[Saved data entries]

•••

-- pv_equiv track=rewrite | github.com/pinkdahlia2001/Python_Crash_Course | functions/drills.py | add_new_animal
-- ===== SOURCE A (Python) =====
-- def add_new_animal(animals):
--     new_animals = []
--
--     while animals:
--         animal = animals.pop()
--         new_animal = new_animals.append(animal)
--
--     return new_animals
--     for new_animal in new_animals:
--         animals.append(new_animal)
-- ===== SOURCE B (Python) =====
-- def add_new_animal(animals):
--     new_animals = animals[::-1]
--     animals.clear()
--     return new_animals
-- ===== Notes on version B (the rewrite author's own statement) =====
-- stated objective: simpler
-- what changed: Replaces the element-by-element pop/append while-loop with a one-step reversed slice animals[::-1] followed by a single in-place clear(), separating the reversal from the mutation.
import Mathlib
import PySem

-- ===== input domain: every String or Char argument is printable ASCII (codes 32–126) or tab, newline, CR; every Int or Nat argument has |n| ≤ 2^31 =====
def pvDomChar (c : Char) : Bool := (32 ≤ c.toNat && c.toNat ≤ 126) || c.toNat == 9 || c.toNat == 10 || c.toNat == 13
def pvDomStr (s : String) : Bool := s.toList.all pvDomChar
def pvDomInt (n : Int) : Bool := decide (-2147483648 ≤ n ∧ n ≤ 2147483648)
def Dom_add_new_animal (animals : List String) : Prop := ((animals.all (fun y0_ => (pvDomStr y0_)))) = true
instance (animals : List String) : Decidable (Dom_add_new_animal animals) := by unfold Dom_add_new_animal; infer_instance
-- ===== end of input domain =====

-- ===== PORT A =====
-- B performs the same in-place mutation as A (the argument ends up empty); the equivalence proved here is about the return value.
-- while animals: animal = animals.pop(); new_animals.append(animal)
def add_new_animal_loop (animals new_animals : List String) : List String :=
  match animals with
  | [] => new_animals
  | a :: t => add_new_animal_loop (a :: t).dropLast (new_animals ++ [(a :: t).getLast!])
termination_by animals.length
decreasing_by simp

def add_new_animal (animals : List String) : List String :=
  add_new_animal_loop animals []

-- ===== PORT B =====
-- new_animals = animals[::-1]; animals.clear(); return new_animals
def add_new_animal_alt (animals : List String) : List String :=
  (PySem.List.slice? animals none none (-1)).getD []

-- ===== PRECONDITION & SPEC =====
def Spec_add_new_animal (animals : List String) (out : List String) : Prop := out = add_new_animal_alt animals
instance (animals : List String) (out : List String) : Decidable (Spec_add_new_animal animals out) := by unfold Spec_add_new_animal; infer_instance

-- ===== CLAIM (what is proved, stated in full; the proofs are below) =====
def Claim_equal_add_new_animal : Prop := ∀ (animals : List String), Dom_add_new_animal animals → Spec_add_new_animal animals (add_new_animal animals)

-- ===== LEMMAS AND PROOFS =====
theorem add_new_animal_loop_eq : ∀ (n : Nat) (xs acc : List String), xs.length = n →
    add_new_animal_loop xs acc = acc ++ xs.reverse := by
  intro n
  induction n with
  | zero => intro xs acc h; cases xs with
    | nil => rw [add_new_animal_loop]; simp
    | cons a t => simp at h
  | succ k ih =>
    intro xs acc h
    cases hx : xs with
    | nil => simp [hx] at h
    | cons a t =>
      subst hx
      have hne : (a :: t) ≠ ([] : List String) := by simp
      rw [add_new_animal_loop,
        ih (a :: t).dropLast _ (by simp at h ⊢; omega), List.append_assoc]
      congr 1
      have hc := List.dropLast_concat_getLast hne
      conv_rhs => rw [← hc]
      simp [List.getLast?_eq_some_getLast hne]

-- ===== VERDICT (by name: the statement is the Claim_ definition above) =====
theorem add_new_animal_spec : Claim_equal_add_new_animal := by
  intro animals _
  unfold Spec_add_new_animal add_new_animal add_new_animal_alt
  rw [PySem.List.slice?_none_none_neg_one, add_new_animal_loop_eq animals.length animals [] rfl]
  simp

•••

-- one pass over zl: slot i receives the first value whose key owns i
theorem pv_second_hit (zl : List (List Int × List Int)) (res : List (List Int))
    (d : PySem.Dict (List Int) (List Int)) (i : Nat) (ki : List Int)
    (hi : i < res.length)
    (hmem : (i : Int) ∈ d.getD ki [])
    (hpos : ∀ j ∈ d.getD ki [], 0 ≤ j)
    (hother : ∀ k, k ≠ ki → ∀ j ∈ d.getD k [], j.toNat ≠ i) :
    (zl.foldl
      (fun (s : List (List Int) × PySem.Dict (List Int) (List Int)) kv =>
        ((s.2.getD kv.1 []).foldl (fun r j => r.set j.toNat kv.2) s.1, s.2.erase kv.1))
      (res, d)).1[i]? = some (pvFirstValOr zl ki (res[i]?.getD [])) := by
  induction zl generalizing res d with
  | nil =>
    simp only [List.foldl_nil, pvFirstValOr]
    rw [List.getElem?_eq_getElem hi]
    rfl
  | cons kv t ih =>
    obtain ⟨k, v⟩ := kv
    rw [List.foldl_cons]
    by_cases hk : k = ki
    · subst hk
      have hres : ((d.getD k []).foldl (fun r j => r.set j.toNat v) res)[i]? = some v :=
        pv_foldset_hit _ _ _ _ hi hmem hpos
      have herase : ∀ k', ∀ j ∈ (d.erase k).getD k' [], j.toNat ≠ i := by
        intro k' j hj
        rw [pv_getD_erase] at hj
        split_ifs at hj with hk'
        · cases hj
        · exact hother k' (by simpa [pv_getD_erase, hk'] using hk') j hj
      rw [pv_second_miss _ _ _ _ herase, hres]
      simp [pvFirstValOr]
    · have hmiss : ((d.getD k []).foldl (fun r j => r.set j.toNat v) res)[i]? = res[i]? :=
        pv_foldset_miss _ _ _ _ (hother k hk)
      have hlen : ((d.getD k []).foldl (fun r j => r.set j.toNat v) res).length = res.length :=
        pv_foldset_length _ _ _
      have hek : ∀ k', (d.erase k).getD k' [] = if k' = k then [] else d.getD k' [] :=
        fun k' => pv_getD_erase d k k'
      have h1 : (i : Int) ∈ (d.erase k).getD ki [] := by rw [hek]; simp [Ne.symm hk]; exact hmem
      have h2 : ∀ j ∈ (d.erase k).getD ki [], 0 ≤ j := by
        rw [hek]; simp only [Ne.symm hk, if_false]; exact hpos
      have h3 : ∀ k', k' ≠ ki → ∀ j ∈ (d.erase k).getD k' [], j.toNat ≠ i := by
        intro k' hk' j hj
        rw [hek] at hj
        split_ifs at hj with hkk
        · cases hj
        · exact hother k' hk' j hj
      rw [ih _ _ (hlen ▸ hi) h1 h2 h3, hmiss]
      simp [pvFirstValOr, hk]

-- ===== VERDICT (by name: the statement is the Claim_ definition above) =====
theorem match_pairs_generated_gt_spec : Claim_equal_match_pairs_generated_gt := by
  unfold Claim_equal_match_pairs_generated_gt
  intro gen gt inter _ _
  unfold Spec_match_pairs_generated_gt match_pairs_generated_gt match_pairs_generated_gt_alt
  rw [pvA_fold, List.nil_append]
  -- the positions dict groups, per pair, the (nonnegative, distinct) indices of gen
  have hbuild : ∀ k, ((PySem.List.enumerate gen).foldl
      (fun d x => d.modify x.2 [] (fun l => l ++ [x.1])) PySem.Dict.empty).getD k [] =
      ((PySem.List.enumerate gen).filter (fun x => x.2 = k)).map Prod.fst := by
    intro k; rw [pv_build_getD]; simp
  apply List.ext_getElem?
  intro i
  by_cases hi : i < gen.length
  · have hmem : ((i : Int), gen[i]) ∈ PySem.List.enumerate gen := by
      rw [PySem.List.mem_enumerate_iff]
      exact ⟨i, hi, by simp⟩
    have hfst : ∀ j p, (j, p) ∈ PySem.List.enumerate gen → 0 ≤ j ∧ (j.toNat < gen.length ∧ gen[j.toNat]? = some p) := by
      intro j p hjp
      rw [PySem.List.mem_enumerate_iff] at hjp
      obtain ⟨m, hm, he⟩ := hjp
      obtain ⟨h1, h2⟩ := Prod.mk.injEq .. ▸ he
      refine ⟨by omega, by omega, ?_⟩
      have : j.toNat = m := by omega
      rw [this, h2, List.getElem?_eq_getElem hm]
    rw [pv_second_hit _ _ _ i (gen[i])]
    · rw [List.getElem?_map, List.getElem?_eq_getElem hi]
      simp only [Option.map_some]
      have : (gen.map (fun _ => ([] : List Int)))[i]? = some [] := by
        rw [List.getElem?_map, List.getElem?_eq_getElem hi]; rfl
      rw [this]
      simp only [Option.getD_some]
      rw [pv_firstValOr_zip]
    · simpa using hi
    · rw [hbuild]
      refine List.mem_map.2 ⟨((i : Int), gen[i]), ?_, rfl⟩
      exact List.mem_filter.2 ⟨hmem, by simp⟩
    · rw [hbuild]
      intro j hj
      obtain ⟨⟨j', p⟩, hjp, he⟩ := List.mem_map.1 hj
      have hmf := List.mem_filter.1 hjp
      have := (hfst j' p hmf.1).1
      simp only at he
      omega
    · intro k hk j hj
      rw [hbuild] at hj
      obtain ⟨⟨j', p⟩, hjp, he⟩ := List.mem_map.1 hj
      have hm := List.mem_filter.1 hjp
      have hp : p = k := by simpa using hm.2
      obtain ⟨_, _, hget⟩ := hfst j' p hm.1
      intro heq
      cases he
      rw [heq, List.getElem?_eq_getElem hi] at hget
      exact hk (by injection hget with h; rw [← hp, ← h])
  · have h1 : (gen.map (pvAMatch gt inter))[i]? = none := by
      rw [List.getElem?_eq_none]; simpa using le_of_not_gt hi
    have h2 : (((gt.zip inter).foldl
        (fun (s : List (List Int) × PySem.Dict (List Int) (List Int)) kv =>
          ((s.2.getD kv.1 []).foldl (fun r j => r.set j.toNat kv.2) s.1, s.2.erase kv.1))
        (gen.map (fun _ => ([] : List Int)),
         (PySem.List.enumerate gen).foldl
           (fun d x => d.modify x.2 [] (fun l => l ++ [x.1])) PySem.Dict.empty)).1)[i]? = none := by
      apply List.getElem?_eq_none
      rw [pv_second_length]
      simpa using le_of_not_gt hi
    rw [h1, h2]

•••

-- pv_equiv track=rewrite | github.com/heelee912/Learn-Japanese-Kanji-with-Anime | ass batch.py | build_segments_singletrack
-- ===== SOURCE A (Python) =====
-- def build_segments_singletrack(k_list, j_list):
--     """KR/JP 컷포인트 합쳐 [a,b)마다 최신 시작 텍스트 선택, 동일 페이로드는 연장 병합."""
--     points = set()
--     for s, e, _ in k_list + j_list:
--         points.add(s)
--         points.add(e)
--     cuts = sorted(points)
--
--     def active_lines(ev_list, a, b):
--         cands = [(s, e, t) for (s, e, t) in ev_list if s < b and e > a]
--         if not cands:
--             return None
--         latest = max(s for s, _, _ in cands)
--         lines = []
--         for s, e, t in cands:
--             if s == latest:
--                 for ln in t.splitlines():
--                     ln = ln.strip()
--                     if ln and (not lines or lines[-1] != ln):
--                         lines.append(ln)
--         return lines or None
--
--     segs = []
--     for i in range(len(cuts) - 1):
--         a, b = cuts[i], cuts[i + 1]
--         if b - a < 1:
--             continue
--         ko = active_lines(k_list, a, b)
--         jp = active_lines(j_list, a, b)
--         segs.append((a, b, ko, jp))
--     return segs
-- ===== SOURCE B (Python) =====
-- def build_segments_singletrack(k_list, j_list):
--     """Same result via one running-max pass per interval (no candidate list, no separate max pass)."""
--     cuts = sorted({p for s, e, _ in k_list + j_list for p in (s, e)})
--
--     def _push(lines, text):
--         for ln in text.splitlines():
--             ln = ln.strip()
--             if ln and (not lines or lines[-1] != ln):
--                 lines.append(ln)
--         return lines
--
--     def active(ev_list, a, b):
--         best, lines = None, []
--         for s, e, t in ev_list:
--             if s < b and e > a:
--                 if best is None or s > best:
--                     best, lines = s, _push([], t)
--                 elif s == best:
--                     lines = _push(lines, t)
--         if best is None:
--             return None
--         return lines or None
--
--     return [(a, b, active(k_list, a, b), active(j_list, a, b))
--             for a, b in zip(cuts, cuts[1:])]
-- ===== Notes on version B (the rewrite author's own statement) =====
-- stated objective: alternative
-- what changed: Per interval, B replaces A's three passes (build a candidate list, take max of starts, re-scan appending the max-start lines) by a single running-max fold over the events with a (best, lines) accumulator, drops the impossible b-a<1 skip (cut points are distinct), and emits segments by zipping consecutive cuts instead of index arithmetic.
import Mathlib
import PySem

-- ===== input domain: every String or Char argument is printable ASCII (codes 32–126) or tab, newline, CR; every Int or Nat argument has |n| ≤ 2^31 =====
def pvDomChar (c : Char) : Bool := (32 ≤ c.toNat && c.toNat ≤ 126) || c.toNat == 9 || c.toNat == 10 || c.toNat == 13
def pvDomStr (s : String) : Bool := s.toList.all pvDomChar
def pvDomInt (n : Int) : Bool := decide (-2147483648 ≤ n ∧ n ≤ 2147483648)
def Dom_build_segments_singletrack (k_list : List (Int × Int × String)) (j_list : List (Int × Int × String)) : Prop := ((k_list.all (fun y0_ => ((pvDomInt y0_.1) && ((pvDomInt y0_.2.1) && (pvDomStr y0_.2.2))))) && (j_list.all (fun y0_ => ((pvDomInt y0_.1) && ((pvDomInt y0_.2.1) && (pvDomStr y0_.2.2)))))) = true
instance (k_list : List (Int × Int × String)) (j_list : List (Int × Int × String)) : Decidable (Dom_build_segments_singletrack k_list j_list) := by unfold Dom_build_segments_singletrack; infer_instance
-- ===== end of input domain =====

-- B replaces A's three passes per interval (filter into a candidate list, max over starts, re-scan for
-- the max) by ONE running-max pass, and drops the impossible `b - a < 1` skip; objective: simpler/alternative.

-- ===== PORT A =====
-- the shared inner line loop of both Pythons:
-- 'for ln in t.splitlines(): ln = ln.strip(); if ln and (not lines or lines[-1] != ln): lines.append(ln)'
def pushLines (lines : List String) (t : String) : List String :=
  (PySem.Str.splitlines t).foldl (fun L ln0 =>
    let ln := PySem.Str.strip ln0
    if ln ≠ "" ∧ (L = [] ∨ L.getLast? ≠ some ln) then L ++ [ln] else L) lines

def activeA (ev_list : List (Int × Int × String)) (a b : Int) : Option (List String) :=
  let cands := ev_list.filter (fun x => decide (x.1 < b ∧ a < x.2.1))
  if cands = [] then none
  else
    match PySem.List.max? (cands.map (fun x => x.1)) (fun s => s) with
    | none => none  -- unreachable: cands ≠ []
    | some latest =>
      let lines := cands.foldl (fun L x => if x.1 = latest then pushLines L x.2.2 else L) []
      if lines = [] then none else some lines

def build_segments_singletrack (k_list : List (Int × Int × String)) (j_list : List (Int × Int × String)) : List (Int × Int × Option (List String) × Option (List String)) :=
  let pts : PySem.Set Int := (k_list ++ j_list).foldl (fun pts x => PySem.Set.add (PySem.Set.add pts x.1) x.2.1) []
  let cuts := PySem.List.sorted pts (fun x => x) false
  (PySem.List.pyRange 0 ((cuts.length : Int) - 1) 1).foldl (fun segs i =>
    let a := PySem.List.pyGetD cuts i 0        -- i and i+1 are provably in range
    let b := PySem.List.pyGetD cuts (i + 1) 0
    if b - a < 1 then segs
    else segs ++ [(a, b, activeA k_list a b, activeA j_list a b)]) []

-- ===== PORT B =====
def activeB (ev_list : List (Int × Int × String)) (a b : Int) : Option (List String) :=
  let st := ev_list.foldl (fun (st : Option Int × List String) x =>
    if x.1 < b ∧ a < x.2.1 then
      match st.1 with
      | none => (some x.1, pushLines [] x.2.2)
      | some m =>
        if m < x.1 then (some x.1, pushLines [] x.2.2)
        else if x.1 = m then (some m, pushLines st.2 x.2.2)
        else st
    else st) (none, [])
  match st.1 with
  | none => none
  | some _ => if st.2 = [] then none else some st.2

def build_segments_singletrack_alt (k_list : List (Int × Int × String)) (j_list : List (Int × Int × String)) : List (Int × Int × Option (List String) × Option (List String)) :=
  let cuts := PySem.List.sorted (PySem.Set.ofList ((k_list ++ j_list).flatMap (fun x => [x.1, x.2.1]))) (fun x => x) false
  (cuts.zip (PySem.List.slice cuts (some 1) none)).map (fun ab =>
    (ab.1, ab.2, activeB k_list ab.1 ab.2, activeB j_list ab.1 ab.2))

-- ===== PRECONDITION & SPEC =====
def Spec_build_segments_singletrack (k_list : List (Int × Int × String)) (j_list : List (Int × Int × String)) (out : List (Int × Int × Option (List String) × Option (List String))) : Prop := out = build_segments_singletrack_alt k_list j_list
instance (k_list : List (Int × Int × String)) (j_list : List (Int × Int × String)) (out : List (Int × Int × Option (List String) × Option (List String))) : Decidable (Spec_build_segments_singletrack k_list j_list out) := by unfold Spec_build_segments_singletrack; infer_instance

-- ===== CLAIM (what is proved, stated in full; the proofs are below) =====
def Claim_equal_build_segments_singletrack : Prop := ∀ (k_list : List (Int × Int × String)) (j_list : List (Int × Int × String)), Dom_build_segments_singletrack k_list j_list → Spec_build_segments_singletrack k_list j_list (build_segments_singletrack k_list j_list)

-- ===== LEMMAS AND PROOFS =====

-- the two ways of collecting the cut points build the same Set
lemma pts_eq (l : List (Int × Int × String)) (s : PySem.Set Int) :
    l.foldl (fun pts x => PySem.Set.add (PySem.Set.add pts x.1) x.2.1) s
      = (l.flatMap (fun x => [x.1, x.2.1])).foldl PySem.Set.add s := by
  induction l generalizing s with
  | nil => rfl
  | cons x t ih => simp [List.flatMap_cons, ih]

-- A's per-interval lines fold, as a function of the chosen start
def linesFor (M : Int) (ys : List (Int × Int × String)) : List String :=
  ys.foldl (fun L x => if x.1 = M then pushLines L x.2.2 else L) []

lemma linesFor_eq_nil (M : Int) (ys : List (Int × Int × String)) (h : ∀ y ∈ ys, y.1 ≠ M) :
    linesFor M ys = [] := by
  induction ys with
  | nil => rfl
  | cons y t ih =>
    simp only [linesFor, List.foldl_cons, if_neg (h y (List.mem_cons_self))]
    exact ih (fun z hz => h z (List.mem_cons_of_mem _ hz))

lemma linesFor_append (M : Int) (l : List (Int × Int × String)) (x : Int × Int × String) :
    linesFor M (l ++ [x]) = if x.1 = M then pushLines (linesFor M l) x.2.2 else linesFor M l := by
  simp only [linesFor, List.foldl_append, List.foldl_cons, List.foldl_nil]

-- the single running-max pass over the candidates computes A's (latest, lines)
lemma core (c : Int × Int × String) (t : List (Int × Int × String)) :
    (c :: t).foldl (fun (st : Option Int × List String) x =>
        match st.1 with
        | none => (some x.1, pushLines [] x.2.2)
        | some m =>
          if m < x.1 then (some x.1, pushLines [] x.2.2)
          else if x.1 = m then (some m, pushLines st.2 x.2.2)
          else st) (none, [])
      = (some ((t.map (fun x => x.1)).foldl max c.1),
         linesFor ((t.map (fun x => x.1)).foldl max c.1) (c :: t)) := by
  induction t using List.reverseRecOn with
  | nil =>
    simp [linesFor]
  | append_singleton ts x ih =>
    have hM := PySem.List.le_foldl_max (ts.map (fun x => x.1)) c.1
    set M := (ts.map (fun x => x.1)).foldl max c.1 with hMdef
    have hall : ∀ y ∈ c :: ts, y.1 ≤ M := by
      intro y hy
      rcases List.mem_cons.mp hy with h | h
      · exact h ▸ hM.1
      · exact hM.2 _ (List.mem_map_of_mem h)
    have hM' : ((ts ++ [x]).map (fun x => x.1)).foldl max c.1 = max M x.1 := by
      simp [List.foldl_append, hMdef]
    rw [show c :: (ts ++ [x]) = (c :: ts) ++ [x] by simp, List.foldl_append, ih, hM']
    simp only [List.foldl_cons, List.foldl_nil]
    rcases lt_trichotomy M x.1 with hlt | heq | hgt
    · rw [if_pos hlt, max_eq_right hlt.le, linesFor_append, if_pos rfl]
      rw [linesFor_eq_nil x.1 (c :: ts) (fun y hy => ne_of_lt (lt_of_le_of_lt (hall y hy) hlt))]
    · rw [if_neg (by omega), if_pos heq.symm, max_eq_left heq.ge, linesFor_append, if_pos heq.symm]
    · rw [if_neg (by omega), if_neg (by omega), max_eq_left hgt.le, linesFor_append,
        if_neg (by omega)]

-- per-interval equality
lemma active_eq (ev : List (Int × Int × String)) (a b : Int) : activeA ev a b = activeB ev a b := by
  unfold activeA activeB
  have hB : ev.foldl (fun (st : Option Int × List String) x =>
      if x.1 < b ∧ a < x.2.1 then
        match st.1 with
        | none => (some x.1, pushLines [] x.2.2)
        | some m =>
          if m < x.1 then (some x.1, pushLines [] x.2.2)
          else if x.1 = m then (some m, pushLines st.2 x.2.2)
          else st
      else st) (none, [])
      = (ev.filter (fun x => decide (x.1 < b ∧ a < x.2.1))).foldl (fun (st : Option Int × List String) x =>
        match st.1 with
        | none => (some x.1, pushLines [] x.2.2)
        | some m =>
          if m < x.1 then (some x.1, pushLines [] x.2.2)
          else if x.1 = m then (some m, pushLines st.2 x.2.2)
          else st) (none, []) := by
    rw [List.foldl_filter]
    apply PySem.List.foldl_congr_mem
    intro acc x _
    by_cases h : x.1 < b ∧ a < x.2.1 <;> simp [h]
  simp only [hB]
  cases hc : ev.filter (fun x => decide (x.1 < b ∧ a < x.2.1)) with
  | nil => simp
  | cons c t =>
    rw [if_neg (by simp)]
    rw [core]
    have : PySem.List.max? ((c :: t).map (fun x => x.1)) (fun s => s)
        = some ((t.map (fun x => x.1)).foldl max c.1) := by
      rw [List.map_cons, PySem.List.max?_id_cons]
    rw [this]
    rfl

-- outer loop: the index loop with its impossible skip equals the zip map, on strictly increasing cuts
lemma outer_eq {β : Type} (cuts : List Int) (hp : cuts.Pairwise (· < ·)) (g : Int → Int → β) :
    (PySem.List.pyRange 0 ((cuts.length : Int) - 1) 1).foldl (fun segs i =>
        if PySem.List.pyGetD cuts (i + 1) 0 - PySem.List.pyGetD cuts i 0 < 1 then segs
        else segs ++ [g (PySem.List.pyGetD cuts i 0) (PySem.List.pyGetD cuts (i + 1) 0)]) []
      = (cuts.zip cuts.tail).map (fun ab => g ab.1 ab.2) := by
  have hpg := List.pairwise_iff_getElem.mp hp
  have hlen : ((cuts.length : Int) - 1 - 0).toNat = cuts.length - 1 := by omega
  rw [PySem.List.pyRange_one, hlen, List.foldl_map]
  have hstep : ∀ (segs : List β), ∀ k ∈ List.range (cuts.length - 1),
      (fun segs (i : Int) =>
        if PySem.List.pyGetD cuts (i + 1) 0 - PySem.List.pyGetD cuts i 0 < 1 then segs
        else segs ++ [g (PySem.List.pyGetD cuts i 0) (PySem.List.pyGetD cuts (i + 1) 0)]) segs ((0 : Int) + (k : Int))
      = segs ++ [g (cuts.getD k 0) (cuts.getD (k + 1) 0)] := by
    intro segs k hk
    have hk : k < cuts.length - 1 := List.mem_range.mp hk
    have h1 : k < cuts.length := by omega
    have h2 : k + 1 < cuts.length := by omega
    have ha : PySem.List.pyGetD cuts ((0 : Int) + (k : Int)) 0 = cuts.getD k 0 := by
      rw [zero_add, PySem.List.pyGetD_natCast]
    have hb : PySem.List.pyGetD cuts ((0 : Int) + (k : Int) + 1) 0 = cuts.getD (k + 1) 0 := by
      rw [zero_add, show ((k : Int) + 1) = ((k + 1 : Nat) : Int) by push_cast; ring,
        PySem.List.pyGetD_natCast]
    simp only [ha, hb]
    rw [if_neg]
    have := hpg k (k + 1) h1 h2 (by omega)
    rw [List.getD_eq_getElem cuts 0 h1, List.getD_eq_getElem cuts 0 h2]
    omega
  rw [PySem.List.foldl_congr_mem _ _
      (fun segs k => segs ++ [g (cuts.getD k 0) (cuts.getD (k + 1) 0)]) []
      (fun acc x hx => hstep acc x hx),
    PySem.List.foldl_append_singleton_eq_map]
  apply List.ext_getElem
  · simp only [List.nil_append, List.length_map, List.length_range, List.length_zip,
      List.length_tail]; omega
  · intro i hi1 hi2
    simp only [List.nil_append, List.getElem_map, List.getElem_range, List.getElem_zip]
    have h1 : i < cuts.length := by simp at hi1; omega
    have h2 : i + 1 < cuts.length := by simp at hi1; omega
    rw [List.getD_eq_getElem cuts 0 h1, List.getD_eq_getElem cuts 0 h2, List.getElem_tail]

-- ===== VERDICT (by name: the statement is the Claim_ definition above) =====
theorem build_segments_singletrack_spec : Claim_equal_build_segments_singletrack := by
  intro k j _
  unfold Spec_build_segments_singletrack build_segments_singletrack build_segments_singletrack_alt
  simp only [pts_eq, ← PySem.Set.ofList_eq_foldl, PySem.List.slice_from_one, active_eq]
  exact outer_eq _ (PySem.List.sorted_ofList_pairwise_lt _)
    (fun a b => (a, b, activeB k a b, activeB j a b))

•••

## Your objective
Produce only the lines from the line containing "intro acc x _" through the line containing "have : PySem.List.max?", inclusive of both, exactly as they stand in the entries above.

## Answer to this task
    intro acc x _
    by_cases h : x.1 < b ∧ a < x.2.1 <;> simp [h]
  simp only [hB]
  cases hc : ev.filter (fun x => decide (x.1 < b ∧ a < x.2.1)) with
  | nil => simp
  | cons c t =>
    rw [if_neg (by simp)]
    rw [core]
    have : PySem.List.max? ((c :: t).map (fun x => x.1)) (fun s => s)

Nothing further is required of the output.